(Stored data)
-- pv_equiv track=rewrite | github.com/tofagerl/emailfilter | src/emailfilter/filter.py | filter_emails
-- ===== SOURCE A (Python) =====
-- from typing import Dict, List, Optional
--
-- def filter_emails(
--     emails: List[Dict[str, str]],
--     filters: Optional[Dict[str, str]] = None
-- ) -> List[Dict[str, str]]:
--     """
--     Filter emails based on provided criteria.
--
--     Args:
--         emails: List of email dictionaries with keys like 'subject', 'from', 'body', etc.
--         filters: Dictionary of filter criteria (e.g., {'from': 'example.com'})
--
--     Returns:
--         List of emails that match the filter criteria
--     """
--     if not filters:
--         return emails
--
--     filtered_emails = []
--
--     for email in emails:
--         matches = True
--         for key, value in filters.items():
--             if key not in email or value not in email[key]:
--                 matches = False
--                 break
--
--         if matches:
--             filtered_emails.append(email)
--
--     return filtered_emails
-- ===== SOURCE B (Python) =====
-- from typing import Dict, List, Optional
--
-- def filter_emails(
--     emails: List[Dict[str, str]],
--     filters: Optional[Dict[str, str]] = None
-- ) -> List[Dict[str, str]]:
--     """Apply each filter criterion in turn to a shrinking list of emails."""
--     result = emails
--     for key, value in (filters or {}).items():
--         result = [e for e in result if key in e and value in e[key]]
--     return result
-- ===== Notes on version B (the rewrite author's own statement) =====
-- stated objective: alternative
-- what changed: B applies each filter criterion sequentially to a shrinking list (filters in the outer loop, one list-filter pass per criterion), instead of A's single pass over emails with an inner all-criteria loop, break, and accumulator append.
import Mathlib
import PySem

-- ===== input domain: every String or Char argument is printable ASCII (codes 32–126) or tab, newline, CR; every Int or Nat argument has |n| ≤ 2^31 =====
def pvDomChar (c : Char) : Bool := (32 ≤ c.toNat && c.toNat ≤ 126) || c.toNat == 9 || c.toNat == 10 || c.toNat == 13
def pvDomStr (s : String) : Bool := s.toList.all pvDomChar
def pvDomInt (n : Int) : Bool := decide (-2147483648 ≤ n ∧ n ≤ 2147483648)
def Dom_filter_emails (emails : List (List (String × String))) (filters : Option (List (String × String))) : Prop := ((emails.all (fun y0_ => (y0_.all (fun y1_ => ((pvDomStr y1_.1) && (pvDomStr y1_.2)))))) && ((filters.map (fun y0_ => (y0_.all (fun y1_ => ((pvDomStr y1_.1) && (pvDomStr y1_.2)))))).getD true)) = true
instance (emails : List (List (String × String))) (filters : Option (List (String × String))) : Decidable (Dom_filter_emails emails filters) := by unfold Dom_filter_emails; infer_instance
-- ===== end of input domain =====

-- B applies each filter criterion in turn to a shrinking list (filters outer, one filter pass per
-- criterion) instead of A's single email pass with an inner all-criteria loop and break: alternative
-- decomposition, same cost.

-- ===== PORT A =====
-- inner 'for key, value in filters.items(): … break' loop of A (matches flag with early exit)
def pvAMatches (email : List (String × String)) : List (String × String) → Bool
  | [] => true
  | (k, v) :: rest =>
    match email.lookup k with       -- 'key not in email' / 'email[key]' (dict lookup = first match)
    | none => false                  -- matches = False; break
    | some s =>
      if PySem.Str.isIn v s then pvAMatches email rest
      else false                     -- 'value not in email[key]': matches = False; break

def filter_emails (emails : List (List (String × String))) (filters : Option (List (String × String))) : List (List (String × String)) :=
  match filters with
  | none => emails                   -- 'if not filters: return emails'
  | some fs =>
    if fs.isEmpty then emails        -- an empty dict is also falsy
    else emails.foldl (fun acc e => if pvAMatches e fs then acc ++ [e] else acc) []

-- ===== PORT B =====
-- 'key in e and value in e[key]' for one criterion kv
def pvPass (kv : String × String) (e : List (String × String)) : Bool :=
  match e.lookup kv.1 with
  | none => false
  | some s => PySem.Str.isIn kv.2 s

def filter_emails_alt (emails : List (List (String × String))) (filters : Option (List (String × String))) : List (List (String × String)) :=
  match filters with
  | none => emails                   -- '(filters or {})' with filters = None: no iterations
  | some fs => fs.foldl (fun res kv => res.filter (pvPass kv)) emails

-- ===== PRECONDITION & SPEC =====
def Spec_filter_emails (emails : List (List (String × String))) (filters : Option (List (String × String))) (out : List (List (String × String))) : Prop := out = filter_emails_alt emails filters
instance (emails : List (List (String × String))) (filters : Option (List (String × String))) (out : List (List (String × String))) : Decidable (Spec_filter_emails emails filters out) := by unfold Spec_filter_emails; infer_instance

-- ===== CLAIM (what is proved, stated in full; the proofs are below) =====
def Claim_equal_filter_emails : Prop := ∀ (emails : List (List (String × String))) (filters : Option (List (String × String))), Dom_filter_emails emails filters → Spec_filter_emails emails filters (filter_emails emails filters)

-- ===== LEMMAS AND PROOFS =====

-- A's inner break-loop decides the conjunction of B's per-criterion tests
theorem pvAMatches_eq_all (email : List (String × String)) (fs : List (String × String)) :
    pvAMatches email fs = fs.all (fun kv => pvPass kv email) := by
  induction fs with
  | nil => rfl
  | cons kv rest ih =>
    obtain ⟨k, v⟩ := kv
    simp only [pvAMatches, pvPass, List.all_cons]
    cases email.lookup k with
    | none => rfl
    | some s => by_cases h : PySem.Str.isIn v s <;> simp [pvPass, h, ih]

-- B's sequential filtering collapses to one filter by the conjunction of all criteria
theorem pvFoldFilter_eq (fs : List (String × String)) (emails : List (List (String × String))) :
    fs.foldl (fun res kv => res.filter (pvPass kv)) emails
      = emails.filter (fun e => fs.all (fun kv => pvPass kv e)) := by
  induction fs generalizing emails with
  | nil => simp
  | cons kv rest ih =>
    simp only [List.foldl_cons, ih, List.filter_filter, List.all_cons]
    exact List.filter_congr fun a _ => Bool.and_comm _ _

-- ===== VERDICT (by name: the statement is the Claim_ definition above) =====
theorem filter_emails_spec : Claim_equal_filter_emails := by
  intro emails filters _
  unfold Spec_filter_emails filter_emails filter_emails_alt
  cases filters with
  | none => rfl
  | some fs =>
    cases fs with
    | nil => simp
    | cons kv rest =>
      simp only [List.isEmpty_cons, if_false, Bool.false_eq_true]
      rw [PySem.List.foldl_append_if_eq_filter, pvFoldFilter_eq, List.nil_append]
      exact List.filter_congr (fun e _ => pvAMatches_eq_all e (kv :: rest))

◆ Exercise ◆
Return the entries above exactly as they were written.

◆ Response to the task ◆
-- pv_equiv track=rewrite | github.com/tofagerl/emailfilter | src/emailfilter/filter.py | filter_emails
-- ===== SOURCE A (Python) =====
-- from typing import Dict, List, Optional
--
-- def filter_emails(
--     emails: List[Dict[str, str]],
--     filters: Optional[Dict[str, str]] = None
-- ) -> List[Dict[str, str]]:
--     """
--     Filter emails based on provided criteria.
--
--     Args:
--         emails: List of email dictionaries with keys like 'subject', 'from', 'body', etc.
--         filters: Dictionary of filter criteria (e.g., {'from': 'example.com'})
--
--     Returns:
--         List of emails that match the filter criteria
--     """
--     if not filters:
--         return emails
--
--     filtered_emails = []
--
--     for email in emails:
--         matches = True
--         for key, value in filters.items():
--             if key not in email or value not in email[key]:
--                 matches = False
--                 break
--
--         if matches:
--             filtered_emails.append(email)
--
--     return filtered_emails
-- ===== SOURCE B (Python) =====
-- from typing import Dict, List, Optional
--
-- def filter_emails(
--     emails: List[Dict[str, str]],
--     filters: Optional[Dict[str, str]] = None
-- ) -> List[Dict[str, str]]:
--     """Apply each filter criterion in turn to a shrinking list of emails."""
--     result = emails
--     for key, value in (filters or {}).items():
--         result = [e for e in result if key in e and value in e[key]]
--     return result
-- ===== Notes on version B (the rewrite author's own statement) =====
-- stated objective: alternative
-- what changed: B applies each filter criterion sequentially to a shrinking list (filters in the outer loop, one list-filter pass per criterion), instead of A's single pass over emails with an inner all-criteria loop, break, and accumulator append.
import Mathlib
import PySem

-- ===== input domain: every String or Char argument is printable ASCII (codes 32–126) or tab, newline, CR; every Int or Nat argument has |n| ≤ 2^31 =====
def pvDomChar (c : Char) : Bool := (32 ≤ c.toNat && c.toNat ≤ 126) || c.toNat == 9 || c.toNat == 10 || c.toNat == 13
def pvDomStr (s : String) : Bool := s.toList.all pvDomChar
def pvDomInt (n : Int) : Bool := decide (-2147483648 ≤ n ∧ n ≤ 2147483648)
def Dom_filter_emails (emails : List (List (String × String))) (filters : Option (List (String × String))) : Prop := ((emails.all (fun y0_ => (y0_.all (fun y1_ => ((pvDomStr y1_.1) && (pvDomStr y1_.2)))))) && ((filters.map (fun y0_ => (y0_.all (fun y1_ => ((pvDomStr y1_.1) && (pvDomStr y1_.2)))))).getD true)) = true
instance (emails : List (List (String × String))) (filters : Option (List (String × String))) : Decidable (Dom_filter_emails emails filters) := by unfold Dom_filter_emails; infer_instance
-- ===== end of input domain =====

-- B applies each filter criterion in turn to a shrinking list (filters outer, one filter pass per
-- criterion) instead of A's single email pass with an inner all-criteria loop and break: alternative
-- decomposition, same cost.

-- ===== PORT A =====
-- inner 'for key, value in filters.items(): … break' loop of A (matches flag with early exit)
def pvAMatches (email : List (String × String)) : List (String × String) → Bool
  | [] => true
  | (k, v) :: rest =>
    match email.lookup k with       -- 'key not in email' / 'email[key]' (dict lookup = first match)
    | none => false                  -- matches = False; break
    | some s =>
      if PySem.Str.isIn v s then pvAMatches email rest
      else false                     -- 'value not in email[key]': matches = False; break

def filter_emails (emails : List (List (String × String))) (filters : Option (List (String × String))) : List (List (String × String)) :=
  match filters with
  | none => emails                   -- 'if not filters: return emails'
  | some fs =>
    if fs.isEmpty then emails        -- an empty dict is also falsy
    else emails.foldl (fun acc e => if pvAMatches e fs then acc ++ [e] else acc) []

-- ===== PORT B =====
-- 'key in e and value in e[key]' for one criterion kv
def pvPass (kv : String × String) (e : List (String × String)) : Bool :=
  match e.lookup kv.1 with
  | none => false
  | some s => PySem.Str.isIn kv.2 s

def filter_emails_alt (emails : List (List (String × String))) (filters : Option (List (String × String))) : List (List (String × String)) :=
  match filters with
  | none => emails                   -- '(filters or {})' with filters = None: no iterations
  | some fs => fs.foldl (fun res kv => res.filter (pvPass kv)) emails

-- ===== PRECONDITION & SPEC =====
def Spec_filter_emails (emails : List (List (String × String))) (filters : Option (List (String × String))) (out : List (List (String × String))) : Prop := out = filter_emails_alt emails filters
instance (emails : List (List (String × String))) (filters : Option (List (String × String))) (out : List (List (String × String))) : Decidable (Spec_filter_emails emails filters out) := by unfold Spec_filter_emails; infer_instance

-- ===== CLAIM (what is proved, stated in full; the proofs are below) =====
def Claim_equal_filter_emails : Prop := ∀ (emails : List (List (String × String))) (filters : Option (List (String × String))), Dom_filter_emails emails filters → Spec_filter_emails emails filters (filter_emails emails filters)

-- ===== LEMMAS AND PROOFS =====

-- A's inner break-loop decides the conjunction of B's per-criterion tests
theorem pvAMatches_eq_all (email : List (String × String)) (fs : List (String × String)) :
    pvAMatches email fs = fs.all (fun kv => pvPass kv email) := by
  induction fs with
  | nil => rfl
  | cons kv rest ih =>
    obtain ⟨k, v⟩ := kv
    simp only [pvAMatches, pvPass, List.all_cons]
    cases email.lookup k with
    | none => rfl
    | some s => by_cases h : PySem.Str.isIn v s <;> simp [pvPass, h, ih]

-- B's sequential filtering collapses to one filter by the conjunction of all criteria
theorem pvFoldFilter_eq (fs : List (String × String)) (emails : List (List (String × String))) :
    fs.foldl (fun res kv => res.filter (pvPass kv)) emails
      = emails.filter (fun e => fs.all (fun kv => pvPass kv e)) := by
  induction fs generalizing emails with
  | nil => simp
  | cons kv rest ih =>
    simp only [List.foldl_cons, ih, List.filter_filter, List.all_cons]
    exact List.filter_congr fun a _ => Bool.and_comm _ _

-- ===== VERDICT (by name: the statement is the Claim_ definition above) =====
theorem filter_emails_spec : Claim_equal_filter_emails := by
  intro emails filters _
  unfold Spec_filter_emails filter_emails filter_emails_alt
  cases filters with
  | none => rfl
  | some fs =>
    cases fs with
    | nil => simp
    | cons kv rest =>
      simp only [List.isEmpty_cons, if_false, Bool.false_eq_true]
      rw [PySem.List.foldl_append_if_eq_filter, pvFoldFilter_eq, List.nil_append]
      exact List.filter_congr (fun e _ => pvAMatches_eq_all e (kv :: rest))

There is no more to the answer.